A su espalda, las puertas del armario se habían abierto más, como esperándole.
Pascal continuaba resistiéndose a aquella extremidad que se perdía en la zona oculta bajo la cama, cada vez con menor impulso. Tuvo una idea, algo desesperada. Sin mirar, estiró un brazo hacia el cajón de la mesilla, que por fortuna estaba a su alcance, hasta tocar el tirador.

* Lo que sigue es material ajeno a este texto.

-- pv_equiv track=rewrite | github.com/mudassirkhan-17/Ocr | policy_additional_interests.py | _expand_neighbors
-- ===== SOURCE A (Python) =====
-- from typing import Dict, List, Optional, Tuple
--
-- def _expand_neighbors(page_nums: List[int], radius: int) -> List[int]:
--     if radius <= 0:
--         return sorted(set(page_nums))
--     s = set(page_nums)
--     for n in list(s):
--         for i in range(1, radius + 1):
--             s.add(n - i)
--             s.add(n + i)
--     return sorted(x for x in s if x >= 0)
-- ===== SOURCE B (Python) =====
-- from typing import List
--
-- def _expand_neighbors(page_nums: List[int], radius: int) -> List[int]:
--     if radius <= 0:
--         return sorted(set(page_nums))
--     out: List[int] = []
--     cur = None  # current merged interval (lo, hi), or None
--     for p in sorted(set(page_nums)):
--         lo, hi = p - radius, p + radius
--         if cur is None:
--             cur = (lo, hi)
--         elif lo <= cur[1] + 1:
--             cur = (cur[0], hi)
--         else:
--             out.extend(range(max(0, cur[0]), cur[1] + 1))
--             cur = (lo, hi)
--     if cur is not None:
--         out.extend(range(max(0, cur[0]), cur[1] + 1))
--     return out
-- ===== Notes on version B (the rewrite author's own statement) =====
-- stated objective: faster
-- what changed: Instead of inserting every neighbor of every page into a set and sorting the whole expanded set, B sorts the distinct pages once, merges overlapping/adjacent [p-radius, p+radius] intervals in one left-to-right scan, and emits the merged ranges directly in ascending order (no big set, no final sort).
import Mathlib
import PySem

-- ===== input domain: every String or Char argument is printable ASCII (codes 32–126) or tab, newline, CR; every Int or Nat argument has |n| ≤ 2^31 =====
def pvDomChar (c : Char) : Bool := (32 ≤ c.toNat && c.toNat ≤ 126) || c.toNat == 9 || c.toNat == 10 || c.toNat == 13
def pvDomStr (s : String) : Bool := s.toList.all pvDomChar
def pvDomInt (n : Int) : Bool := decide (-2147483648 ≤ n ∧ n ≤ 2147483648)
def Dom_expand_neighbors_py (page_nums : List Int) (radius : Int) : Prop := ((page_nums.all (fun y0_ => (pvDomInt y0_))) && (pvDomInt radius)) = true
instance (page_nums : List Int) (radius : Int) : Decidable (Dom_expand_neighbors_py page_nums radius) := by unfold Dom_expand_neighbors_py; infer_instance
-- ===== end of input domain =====

-- B merges sorted [p-radius, p+radius] intervals and emits the merged ranges in order,
-- instead of materialising every neighbor in a set and sorting it (objective: faster scan, no big sort).

-- ===== PORT A =====
def expand_neighbors_py (page_nums : List Int) (radius : Int) : List Int :=
  if radius ≤ 0 then
    PySem.List.sorted (PySem.Set.ofList page_nums) (fun x => x) false
  else
    let s0 : PySem.Set Int := PySem.Set.ofList page_nums
    -- 'for n in list(s)' iterates a snapshot of the original set; the result is a set
    -- then sorted, so it does not depend on the (unmodelled) hash iteration order.
    let s : PySem.Set Int := s0.foldl (fun s n =>
      (PySem.List.pyRange 1 (radius + 1) 1).foldl (fun s i =>
        PySem.Set.add (PySem.Set.add s (n - i)) (n + i)) s) s0
    PySem.List.sorted (s.filter (fun x => decide (0 ≤ x))) (fun x => x) false

-- ===== PORT B =====
-- out.extend(range(max(0, lo), hi + 1))
def pvEmit (lo hi : Int) : List Int := PySem.List.pyRange (max 0 lo) (hi + 1) 1

-- one iteration of B's merge loop; state = (out, cur)
def pvStep (radius : Int) (st : List Int × Option (Int × Int)) (p : Int) : List Int × Option (Int × Int) :=
  match st.2 with
  | none => (st.1, some (p - radius, p + radius))
  | some (lo, hi) =>
    if p - radius ≤ hi + 1 then (st.1, some (lo, p + radius))
    else (st.1 ++ pvEmit lo hi, some (p - radius, p + radius))

-- the trailing 'if cur is not None: out.extend(...)'
def pvFin (st : List Int × Option (Int × Int)) : List Int :=
  match st.2 with
  | none => st.1
  | some (lo, hi) => st.1 ++ pvEmit lo hi

def expand_neighbors_py_alt (page_nums : List Int) (radius : Int) : List Int :=
  if radius ≤ 0 then
    PySem.List.sorted (PySem.Set.ofList page_nums) (fun x => x) false
  else
    pvFin ((PySem.List.sorted (PySem.Set.ofList page_nums) (fun x => x) false).foldl
      (pvStep radius) ([], none))

-- ===== PRECONDITION & SPEC =====
def Spec_expand_neighbors_py (page_nums : List Int) (radius : Int) (out : List Int) : Prop := out = expand_neighbors_py_alt page_nums radius
instance (page_nums : List Int) (radius : Int) (out : List Int) : Decidable (Spec_expand_neighbors_py page_nums radius out) := by unfold Spec_expand_neighbors_py; infer_instance

-- ===== CLAIM (what is proved, stated in full; the proofs are below) =====
def Claim_equal_expand_neighbors_py : Prop := ∀ (page_nums : List Int) (radius : Int), Dom_expand_neighbors_py page_nums radius → Spec_expand_neighbors_py page_nums radius (expand_neighbors_py page_nums radius)

-- ===== LEMMAS AND PROOFS =====

-- the rest of B's merge loop, as a recursion on the remaining sorted pages
def pvF (radius : Int) : List Int → Int → Int → List Int
  | [], lo, hi => pvEmit lo hi
  | p :: rest, lo, hi =>
    if p - radius ≤ hi + 1 then pvF radius rest lo (p + radius)
    else pvEmit lo hi ++ pvF radius rest (p - radius) (p + radius)

theorem pvFoldl_eq_pvF (radius : Int) (u : List Int) : ∀ (out : List Int) (lo hi : Int),
    pvFin (u.foldl (pvStep radius) (out, some (lo, hi))) = out ++ pvF radius u lo hi := by
  induction u with
  | nil => intro out lo hi; simp [pvFin, pvF]
  | cons p rest ih =>
    intro out lo hi
    simp only [List.foldl_cons, pvStep, pvF]
    by_cases h : p - radius ≤ hi + 1
    · simp [h, ih]
    · simp [h, ih, List.append_assoc]

theorem mem_pvEmit (lo hi x : Int) : x ∈ pvEmit lo hi ↔ 0 ≤ x ∧ lo ≤ x ∧ x ≤ hi := by
  rw [pvEmit, PySem.List.mem_pyRange_one]; omega

theorem pvF_spec (radius : Int) (hr : 0 ≤ radius) (u : List Int) : ∀ (lo hi : Int),
    u.Pairwise (· < ·) → lo ≤ hi → (∀ p ∈ u, hi ≤ p + radius) → (∀ p ∈ u, lo ≤ p - radius) →
    (∀ x, x ∈ pvF radius u lo hi ↔ 0 ≤ x ∧ (lo ≤ x ∧ x ≤ hi ∨ ∃ p ∈ u, p - radius ≤ x ∧ x ≤ p + radius))
    ∧ (pvF radius u lo hi).Pairwise (· < ·) := by
  induction u with
  | nil =>
    intro lo hi _ _ _ _
    constructor
    · intro x; rw [pvF, mem_pvEmit]; simp
    · simp only [pvF, pvEmit]; exact PySem.List.pairwise_lt_pyRange_one _ _
  | cons p rest ih =>
    intro lo hi hpw hlohi hgrow hlo
    have hpq : ∀ q ∈ rest, p < q := (List.pairwise_cons.mp hpw).1
    have hpw' : rest.Pairwise (· < ·) := (List.pairwise_cons.mp hpw).2
    have hgp : hi ≤ p + radius := hgrow p (List.mem_cons_self)
    have hlp : lo ≤ p - radius := hlo p (List.mem_cons_self)
    rw [pvF]
    by_cases h : p - radius ≤ hi + 1
    · rw [if_pos h]
      obtain ⟨ihm, ihs⟩ := ih lo (p + radius) hpw' (by omega)
        (fun q hq => by have := hpq q hq; omega)
        (fun q hq => by have := hpq q hq; omega)
      refine ⟨fun x => ?_, ihs⟩
      rw [ihm x]
      constructor
      · rintro ⟨hx, (⟨h1, h2⟩ | ⟨q, hq, hqx⟩)⟩
        · by_cases hhi : x ≤ hi
          · exact ⟨hx, Or.inl ⟨h1, hhi⟩⟩
          · exact ⟨hx, Or.inr ⟨p, List.mem_cons_self, by omega⟩⟩
        · exact ⟨hx, Or.inr ⟨q, List.mem_cons_of_mem _ hq, hqx⟩⟩
      · rintro ⟨hx, (⟨h1, h2⟩ | ⟨q, hq, hqx⟩)⟩
        · exact ⟨hx, Or.inl ⟨h1, by omega⟩⟩
        · rcases List.mem_cons.mp hq with rfl | hq'
          · exact ⟨hx, Or.inl ⟨by omega, by omega⟩⟩
          · exact ⟨hx, Or.inr ⟨q, hq', hqx⟩⟩
    · rw [if_neg h]
      obtain ⟨ihm, ihs⟩ := ih (p - radius) (p + radius) hpw' (by omega)
        (fun q hq => by have := hpq q hq; omega)
        (fun q hq => by have := hpq q hq; omega)
      constructor
      · intro x
        rw [List.mem_append, mem_pvEmit, ihm x]
        constructor
        · rintro (⟨hx, h1, h2⟩ | ⟨hx, (⟨h1, h2⟩ | ⟨q, hq, hqx⟩)⟩)
          · exact ⟨hx, Or.inl ⟨h1, h2⟩⟩
          · exact ⟨hx, Or.inr ⟨p, List.mem_cons_self, by omega⟩⟩
          · exact ⟨hx, Or.inr ⟨q, List.mem_cons_of_mem _ hq, hqx⟩⟩
        · rintro ⟨hx, (⟨h1, h2⟩ | ⟨q, hq, hqx⟩)⟩
          · exact Or.inl ⟨hx, h1, h2⟩
          · rcases List.mem_cons.mp hq with rfl | hq'
            · exact Or.inr ⟨hx, Or.inl ⟨by omega, by omega⟩⟩
            · exact Or.inr ⟨hx, Or.inr ⟨q, hq', hqx⟩⟩
      · rw [List.pairwise_append]
        refine ⟨by simp only [pvEmit]; exact PySem.List.pairwise_lt_pyRange_one _ _, ihs, ?_⟩
        intro a ha b hb
        rw [mem_pvEmit] at ha
        have hb' := (ihm b).mp hb
        rcases hb' with ⟨hb0, (⟨hb1, _⟩ | ⟨q, hq, hqb⟩)⟩
        · omega
        · have := hpq q hq; omega

theorem mem_inner_fold (l : List Int) (n x : Int) : ∀ (s : PySem.Set Int),
    (x ∈ l.foldl (fun s i => PySem.Set.add (PySem.Set.add s (n - i)) (n + i)) s ↔
      x ∈ s ∨ ∃ i ∈ l, x = n - i ∨ x = n + i) := by
  induction l with
  | nil => intro s; simp
  | cons i t ih =>
    intro s
    simp only [List.foldl_cons, ih, PySem.Set.mem_add, List.mem_cons]
    constructor
    · rintro (((h | h) | h) | ⟨j, hj, h⟩)
      · exact Or.inl h
      · exact Or.inr ⟨i, Or.inl rfl, Or.inl h⟩
      · exact Or.inr ⟨i, Or.inl rfl, Or.inr h⟩
      · exact Or.inr ⟨j, Or.inr hj, h⟩
    · rintro (h | ⟨j, (rfl | hj), h⟩)
      · exact Or.inl (Or.inl (Or.inl h))
      · rcases h with h | h
        · exact Or.inl (Or.inl (Or.inr h))
        · exact Or.inl (Or.inr h)
      · exact Or.inr ⟨j, hj, h⟩

theorem nodup_inner_fold (l : List Int) (n : Int) : ∀ (s : PySem.Set Int), s.Nodup →
    (l.foldl (fun s i => PySem.Set.add (PySem.Set.add s (n - i)) (n + i)) s).Nodup := by
  induction l with
  | nil => intro s h; exact h
  | cons i t ih =>
    intro s h
    simp only [List.foldl_cons]
    exact ih _ (PySem.Set.nodup_add _ _ (PySem.Set.nodup_add _ _ h))

theorem mem_outer_fold (radius : Int) (l : List Int) (x : Int) : ∀ (s : PySem.Set Int),
    (x ∈ l.foldl (fun s n => (PySem.List.pyRange 1 (radius + 1) 1).foldl
        (fun s i => PySem.Set.add (PySem.Set.add s (n - i)) (n + i)) s) s ↔
      x ∈ s ∨ ∃ n ∈ l, ∃ i ∈ PySem.List.pyRange 1 (radius + 1) 1, x = n - i ∨ x = n + i) := by
  induction l with
  | nil => intro s; simp
  | cons n t ih =>
    intro s
    simp only [List.foldl_cons, ih, mem_inner_fold, List.mem_cons]
    constructor
    · rintro ((h | ⟨i, hi, h⟩) | ⟨m, hm, hrest⟩)
      · exact Or.inl h
      · exact Or.inr ⟨n, Or.inl rfl, i, hi, h⟩
      · exact Or.inr ⟨m, Or.inr hm, hrest⟩
    · rintro (h | ⟨m, (rfl | hm), hrest⟩)
      · exact Or.inl (Or.inl h)
      · exact Or.inl (Or.inr hrest)
      · exact Or.inr ⟨m, hm, hrest⟩

theorem nodup_outer_fold (radius : Int) (l : List Int) : ∀ (s : PySem.Set Int), s.Nodup →
    (l.foldl (fun s n => (PySem.List.pyRange 1 (radius + 1) 1).foldl
        (fun s i => PySem.Set.add (PySem.Set.add s (n - i)) (n + i)) s) s).Nodup := by
  induction l with
  | nil => intro s h; exact h
  | cons n t ih =>
    intro s h
    simp only [List.foldl_cons]
    exact ih _ (nodup_inner_fold _ _ _ h)

theorem mem_filterA (page_nums : List Int) (radius : Int) (hr : 0 < radius) (x : Int) :
    x ∈ ((PySem.Set.ofList page_nums).foldl (fun s n =>
        (PySem.List.pyRange 1 (radius + 1) 1).foldl (fun s i =>
          PySem.Set.add (PySem.Set.add s (n - i)) (n + i)) s)
        (PySem.Set.ofList page_nums)).filter (fun x => decide (0 ≤ x)) ↔
      0 ≤ x ∧ ∃ n ∈ page_nums, n - radius ≤ x ∧ x ≤ n + radius := by
  rw [List.mem_filter, mem_outer_fold]
  simp only [PySem.Set.mem_ofList, PySem.List.mem_pyRange_one, decide_eq_true_eq]
  constructor
  · rintro ⟨(hx | ⟨n, hn, i, ⟨hi1, hi2⟩, (rfl | rfl)⟩), h0⟩
    · exact ⟨h0, x, hx, by omega⟩
    · exact ⟨h0, n, hn, by omega⟩
    · exact ⟨h0, n, hn, by omega⟩
  · rintro ⟨h0, n, hn, h1, h2⟩
    refine ⟨?_, h0⟩
    rcases lt_trichotomy x n with h | rfl | h
    · exact Or.inr ⟨n, hn, n - x, ⟨by omega, by omega⟩, Or.inl (by omega)⟩
    · exact Or.inl hn
    · exact Or.inr ⟨n, hn, x - n, ⟨by omega, by omega⟩, Or.inr (by omega)⟩

-- ===== VERDICT (by name: the statement is the Claim_ definition above) =====
theorem expand_neighbors_py_spec : Claim_equal_expand_neighbors_py := by
  intro page_nums radius _
  unfold Spec_expand_neighbors_py
  by_cases hr : radius ≤ 0
  · simp only [expand_neighbors_py, expand_neighbors_py_alt, if_pos hr]
  · have hr' : 0 < radius := by omega
    simp only [expand_neighbors_py, expand_neighbors_py_alt, if_neg hr]
    rcases hu : PySem.List.sorted (PySem.Set.ofList page_nums) (fun x => x) false with _ | ⟨q, rest⟩
    · have hpages : page_nums = [] := by
        apply List.eq_nil_iff_forall_not_mem.mpr
        intro x hx
        have hx2 : x ∈ PySem.List.sorted (PySem.Set.ofList page_nums) (fun x => x) false := by
          rw [PySem.List.mem_sorted, PySem.Set.mem_ofList]; exact hx
        rw [hu] at hx2
        simp at hx2
      subst hpages
      rfl
    · have hupw : (q :: rest).Pairwise (· < ·) := by
        rw [← hu]; exact PySem.List.sorted_ofList_pairwise_lt page_nums
      have humem : ∀ p : Int, p ∈ q :: rest ↔ p ∈ page_nums := by
        intro p
        rw [← hu, PySem.List.mem_sorted, PySem.Set.mem_ofList]
      have hpq : ∀ p ∈ rest, q < p := (List.pairwise_cons.mp hupw).1
      obtain ⟨memB, pwB⟩ := pvF_spec radius (le_of_lt hr') rest (q - radius) (q + radius)
        (List.pairwise_cons.mp hupw).2 (by omega)
        (fun p hp => by have := hpq p hp; omega)
        (fun p hp => by have := hpq p hp; omega)
      rw [List.foldl_cons]
      have hstep : pvStep radius ([], none) q = ([], some (q - radius, q + radius)) := rfl
      rw [hstep, pvFoldl_eq_pvF, List.nil_append]
      apply PySem.List.sorted_eq_of_perm_of_pairwise_lt
      · rw [List.perm_ext_iff_of_nodup (pwB.imp fun h => ne_of_lt h)
          (List.Nodup.filter _ (nodup_outer_fold radius _ _ (PySem.Set.nodup_ofList _)))]
        intro x
        rw [memB x, mem_filterA page_nums radius hr' x]
        constructor
        · rintro ⟨h0, (⟨h1, h2⟩ | ⟨p, hp, h⟩)⟩
          · exact ⟨h0, q, (humem q).mp List.mem_cons_self, by omega⟩
          · exact ⟨h0, p, (humem p).mp (List.mem_cons_of_mem _ hp), h⟩
        · rintro ⟨h0, p, hp, h1, h2⟩
          rcases List.mem_cons.mp ((humem p).mpr hp) with rfl | hp'
          · exact ⟨h0, Or.inl ⟨by omega, by omega⟩⟩
          · exact ⟨h0, Or.inr ⟨p, hp', h1, h2⟩⟩
      · exact pwB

Su visión, mientras tanto, empezaba a enturbiarse, pero no detuvo su iniciativa, del mismo modo que su atacante no reducía la presión de sus manos.
El chico insistió en maniobrar con su mano libre. Empujó hasta que el cajón quedó completamente abierto, y entonces forzó la postura para introducir los dedos en el interior y comenzar a revolver con el rastreo indiscriminado de un ciego. Tanteaba los objetos y los descartaba al identificarlos, para proseguir su búsqueda sin pérdida de tiempo.
El Viajero veía cada vez peor, y unos primeros vahídos le advirtieron de que estaba a punto de perder la consciencia. Disponía de muy poco tiempo antes de quedar a merced de aquel inesperado visitante.
Al fin halló lo que buscaba, el tercero de los instrumentos del Viajero junto con la daga y el talismán: se trataba del brazalete que atenuaba los latidos del corazón, acababa de reconocer su perfil curvilíneo y su tacto neutro. Lo atrapó sin pérdida de tiempo y, atrayéndolo hacia sí, ya con el balanceo de un borracho a punto del desmayo, consiguió ponérselo en la muñeca.
En el instante en que aquella pieza de metal entró en contacto con su piel, los dedos que estrujaban su garganta perdieron empuje, aflojaron su cerrazón al no detectar la presencia viva que anhelaban. Pascal, envuelto en toses conforme el aire volvía a entrar en sus vías respiratorias, los apartó de un golpe y retrocedió varios metros.
Cuando se hubo recuperado, se asomó bajo su cama con la daga en la mano, pero ya nada lo esperaba.
Se había salvado... no sabía de qué.
Pascal Rivas había sido el último en entrar a las duchas tras la clase de Educación Física de aquella mañana, y ahora permanecía medio vestido en un banco de aquellos vestuarios ya vacíos, con gesto abstraído, secándose sin prisa con su toalla. Aún no había logrado quitarse de encima la preocupación por el fenómeno paranormal que había sufrido de madrugada, y que no acababa de entender. ¿Por qué había sido atacado? ¿Quién era aquella criatura? Pensar en Marc no tenía mucho sentido; ¿para qué iba ese ente demoníaco, una vez liberado, a atacar a la persona de la que se había servido para huir de la región de los condenados? Por otro lado, aquellas risas infantiles que había creído percibir...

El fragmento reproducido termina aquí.